“The total cost of the Affordable Care Act to provide health insurance for every American out there at an affordable rate is costing about the same amount over the course of ten years as the cost of the prescription-drug bill that President Bush passed.”
—President Barack Obama, Sept. 24, 2013
The president simplifies a complicated picture in ways that mislead his audience.
President Barack Obama appeared with former President Bill Clinton in New York at the Clinton Global Initiative Health Care Forum on Sept. 24, 2013. The event focused on health care, and we’ll fact check the following statement from Obama (bold emphasis added):
First of all, I think it’s really important to point out here that the total cost of the Affordable Care Act to provide health insurance for every American out there at an affordable rate is costing about the same amount over the course of 10 years as the cost of the prescription drug bill that President Bush passed — except that wasn’t paid for. We felt obliged to actually pay for it and not just add to the deficit.

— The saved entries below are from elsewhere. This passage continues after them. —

-- pv_equiv track=rewrite | github.com/CryptoSignal/Crypto-Signal | app/behaviour.py | detectFirstMacdPositiveSlotPosition
-- ===== SOURCE A (Python) =====
-- def detectFirstMacdPositiveSlotPosition(macd):
--     flag = False;
--     for i in range(len(macd)-1, -1, -1):
--         if (macd[i] > 0):
--             if (flag == True):
--                 return i + 1;
--             else:
--                 flag = True;
--
--             if(i == 0):
--                 return 0;
--         elif (flag == True) :
--             return i;
-- ===== SOURCE B (Python) =====
-- def detectFirstMacdPositiveSlotPosition(macd):
--     p = None
--     for i, v in enumerate(macd):
--         if v > 0:
--             p = i
--     if p is None:
--         return None
--     if p == 0:
--         return 0
--     if macd[p - 1] > 0:
--         return p
--     return p - 1
-- ===== Notes on version B (the rewrite author's own statement) =====
-- stated objective: simpler
-- what changed: Replaces the backward scan with a flag state machine and three interleaved early returns by a locate-then-classify decomposition: a forward pass records the last positive index, then one flat branch chain classifies it.
import Mathlib
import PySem

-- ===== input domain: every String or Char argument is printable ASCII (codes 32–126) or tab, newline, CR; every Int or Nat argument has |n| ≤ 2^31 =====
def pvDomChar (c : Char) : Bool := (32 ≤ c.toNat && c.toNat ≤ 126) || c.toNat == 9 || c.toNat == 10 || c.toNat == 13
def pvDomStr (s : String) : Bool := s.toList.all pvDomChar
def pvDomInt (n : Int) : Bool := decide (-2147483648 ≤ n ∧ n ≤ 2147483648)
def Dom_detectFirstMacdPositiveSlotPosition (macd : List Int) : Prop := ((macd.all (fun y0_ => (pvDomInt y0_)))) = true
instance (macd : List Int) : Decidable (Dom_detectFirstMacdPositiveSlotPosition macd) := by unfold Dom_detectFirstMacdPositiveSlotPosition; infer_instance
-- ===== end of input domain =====

-- B replaces A's backward flag state machine by a forward last-positive-index pass plus a flat classification; equal results, same O(n) cost.


-- ===== PORT A =====
-- the 'for i in range(len(macd)-1, -1, -1)' loop as a countdown recursion; fuel = i+1
def aLoop (macd : List Int) (flag : Bool) : Nat → Option Int
  | 0 => none
  | k+1 =>
    match PySem.List.pyGet? macd (k : Int) with
    | none => none   -- unreachable: k < len macd
    | some v =>
      if v > 0 then
        if flag then some ((k : Int) + 1)
        else if k = 0 then some 0
        else aLoop macd true k
      else if flag then some (k : Int)
      else aLoop macd flag k

def detectFirstMacdPositiveSlotPosition (macd : List Int) : Option Int :=
  aLoop macd false macd.length

-- ===== PORT B =====
-- forward pass: p = index of the last positive entry (None if none)
def lastPosIdx (macd : List Int) : Option Int :=
  (PySem.List.enumerate macd 0).foldl (fun acc x => if x.2 > 0 then some x.1 else acc) none

def detectFirstMacdPositiveSlotPosition_alt (macd : List Int) : Option Int :=
  match lastPosIdx macd with
  | none => none
  | some p =>
    if p = 0 then some 0
    else
      match PySem.List.pyGet? macd (p - 1) with
      | none => none   -- unreachable: 1 ≤ p < len macd
      | some v => if v > 0 then some p else some (p - 1)

-- ===== PRECONDITION & SPEC =====
def Spec_detectFirstMacdPositiveSlotPosition (macd : List Int) (out : Option Int) : Prop := out = detectFirstMacdPositiveSlotPosition_alt macd
instance (macd : List Int) (out : Option Int) : Decidable (Spec_detectFirstMacdPositiveSlotPosition macd out) := by unfold Spec_detectFirstMacdPositiveSlotPosition; infer_instance

-- ===== CLAIM (what is proved, stated in full; the proofs are below) =====
def Claim_equal_detectFirstMacdPositiveSlotPosition : Prop := ∀ (macd : List Int), Dom_detectFirstMacdPositiveSlotPosition macd → Spec_detectFirstMacdPositiveSlotPosition macd (detectFirstMacdPositiveSlotPosition macd)

-- ===== LEMMAS AND PROOFS =====

-- appending one element does not change the loop on fuel ≤ length
lemma aLoop_append (ys : List Int) (v : Int) :
    ∀ (k : Nat) (flag : Bool), k ≤ ys.length → aLoop (ys ++ [v]) flag k = aLoop ys flag k := by
  intro k
  induction k with
  | zero => intro flag _; rfl
  | succ k ih =>
    intro flag hk
    have hlt : k < ys.length := hk
    have hget : (ys ++ [v])[k]? = ys[k]? := List.getElem?_append_left hlt
    simp only [aLoop, PySem.List.pyGet?_natCast, hget]
    rw [List.getElem?_eq_getElem hlt]
    by_cases hv : ys[k] > 0 <;> by_cases hf : flag <;>
      simp [hv, hf, ih _ (Nat.le_of_succ_le hk)]

-- once the flag is set the loop returns on the next step
lemma aLoop_true (ys : List Int) (k : Nat) (h : k < ys.length) :
    aLoop ys true (k + 1) = some (if ys[k] > 0 then (k : Int) + 1 else (k : Int)) := by
  simp only [aLoop, PySem.List.pyGet?_natCast, List.getElem?_eq_getElem h]
  by_cases hv : ys[k] > 0 <;> simp [hv]

-- the last-positive fold either keeps the accumulator or returns a valid index offset by the start
lemma lastPos_fold_cases (ys : List Int) :
    ∀ (s : Int) (acc : Option Int),
      (PySem.List.enumerate ys s).foldl (fun acc x => if x.2 > 0 then some x.1 else acc) acc = acc ∨
      ∃ q : Nat, q < ys.length ∧
        (PySem.List.enumerate ys s).foldl (fun acc x => if x.2 > 0 then some x.1 else acc) acc = some (s + q) := by
  induction ys with
  | nil => intro s acc; left; simp [PySem.List.enumerate_nil]
  | cons y ys ih =>
    intro s acc
    rw [PySem.List.enumerate_cons]
    simp only [List.foldl_cons]
    rcases ih (s + 1) (if y > 0 then some s else acc) with h | ⟨q, hq, h⟩
    · rw [h]
      by_cases hy : y > 0
      · right; exact ⟨0, by simp, by simp [hy]⟩
      · left; simp [hy]
    · right
      exact ⟨q + 1, by simpa using Nat.succ_lt_succ hq, by rw [h]; congr 1; push_cast; ring⟩

lemma lastPosIdx_bound (ys : List Int) (p : Int) (h : lastPosIdx ys = some p) :
    ∃ q : Nat, q < ys.length ∧ p = (q : Int) := by
  unfold lastPosIdx at h
  rcases lastPos_fold_cases ys 0 none with h' | ⟨q, hq, h'⟩
  · rw [h'] at h; exact absurd h (by simp)
  · rw [h'] at h
    exact ⟨q, hq, by simpa using h.symm⟩

lemma lastPosIdx_append (ys : List Int) (v : Int) :
    lastPosIdx (ys ++ [v]) = if v > 0 then some (ys.length : Int) else lastPosIdx ys := by
  unfold lastPosIdx
  rw [PySem.List.enumerate_append]
  simp only [List.foldl_append, PySem.List.enumerate_cons, PySem.List.enumerate_nil,
    List.foldl_cons, List.foldl_nil]
  by_cases hv : v > 0 <;> simp [hv]

lemma main_eq (macd : List Int) :
    detectFirstMacdPositiveSlotPosition macd = detectFirstMacdPositiveSlotPosition_alt macd := by
  induction macd using List.reverseRecOn with
  | nil => rfl
  | append_singleton ys v ih =>
    have hlen : (ys ++ [v]).length = ys.length + 1 := by simp
    have hgetv : (ys ++ [v])[ys.length]? = some v := by
      simp
    unfold detectFirstMacdPositiveSlotPosition
    rw [hlen]
    simp only [aLoop, PySem.List.pyGet?_natCast, hgetv]
    unfold detectFirstMacdPositiveSlotPosition_alt
    rw [lastPosIdx_append]
    by_cases hv : v > 0
    · simp only [hv, if_pos]
      cases hys : ys.length with
      | zero => simp
      | succ k =>
        have hk : k < ys.length := by omega
        rw [if_neg (by simp : ¬ (false = true)), if_neg (Nat.succ_ne_zero k)]
        rw [aLoop_append ys v (k+1) true (by omega), aLoop_true ys k hk]
        have h1 : (((k+1 : Nat) : Int)) = (k : Int) + 1 := by push_cast; ring
        rw [h1, if_neg (by omega : ¬ ((k : Int) + 1 = 0))]
        have h2 : ((k : Int) + 1 - 1) = ((k : Nat) : Int) := by ring
        rw [h2]
        have hget2 : (ys ++ [v])[k]? = ys[k]? := List.getElem?_append_left hk
        simp only [PySem.List.pyGet?_natCast, hget2, List.getElem?_eq_getElem hk]
        by_cases hyk : ys[k] > 0 <;> simp [hyk]
    · simp only [hv, if_false]
      rw [aLoop_append ys v ys.length false (le_refl _)]
      rw [show aLoop ys false ys.length = detectFirstMacdPositiveSlotPosition ys from rfl, ih]
      unfold detectFirstMacdPositiveSlotPosition_alt
      cases hlp : lastPosIdx ys with
      | none => rfl
      | some p =>
        obtain ⟨q, hq, rfl⟩ := lastPosIdx_bound ys p hlp
        by_cases hq0 : (q : Int) = 0
        · simp [hq0]
        · have hq1 : 1 ≤ q := by omega
          have hsub : ((q : Int) - 1) = ((q - 1 : Nat) : Int) := by omega
          have hlt : q - 1 < ys.length := by omega
          have hget3 : (ys ++ [v])[q-1]? = ys[q-1]? := List.getElem?_append_left hlt
          simp only [if_neg hq0, hsub, PySem.List.pyGet?_natCast, hget3]
          rfl

-- ===== VERDICT (by name: the statement is the Claim_ definition above) =====
theorem detectFirstMacdPositiveSlotPosition_spec : Claim_equal_detectFirstMacdPositiveSlotPosition := by
  intro macd _
  unfold Spec_detectFirstMacdPositiveSlotPosition
  exact main_eq macd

The Congressional Budget Office reports the 10-year cost of the ACA at around $1.3 trillion:
CBO and JCT’s current projection of the budgetary impact of the ACA’s coverage provisions is $1,363 billion over the 2014–2023 period. That amount represents an increase of $40 billion from the February 2013 estimate of $1,323 billion.
The CBO’s latest 10-year estimate, which takes into account the administration’s decision to delay the employer mandate for one year, comes to $1,375 billion.
We did not find any projections from the CBO for the expenses of Medicare Part D, the Medicare program resulting from the Medicare drug benefit supported and signed into by President Bush in 2003. But the Center for Medicare and Medicaid Services has actuaries who project future expenses. A report available through the CMS, the “2013 Annual Report of the Boards of Trustees of the Federal Hospital Insurance and Federal Supplementary Medical Insurance” projects Medicare Part D expenses through 2022 (Table II.F1), showing a total expense of about $1.2 trillion over 10 years.
Analyzing the Rhetoric
We chose to do this fact check after reading an article by Jeffrey H. Anderson in National Review. Anderson offered a brief but vigorous criticism of the president’s accuracy:
The problems with this statement are that, as observed above, Obamacare wouldn’t come close to providing “health insurance for every American” over ten years — the CBO projects that it would fall 31 million Americans short — and that it’s projected to cost $1.8 trillion over its real first decade (2014–23), while the total cost of the Medicare prescription-drug plan (Medicare Part D) over its real first decade (2006–15) is projected to be $649 billion (see Table III.D3). That’s about a 3-to-1 ratio, not “about the same.”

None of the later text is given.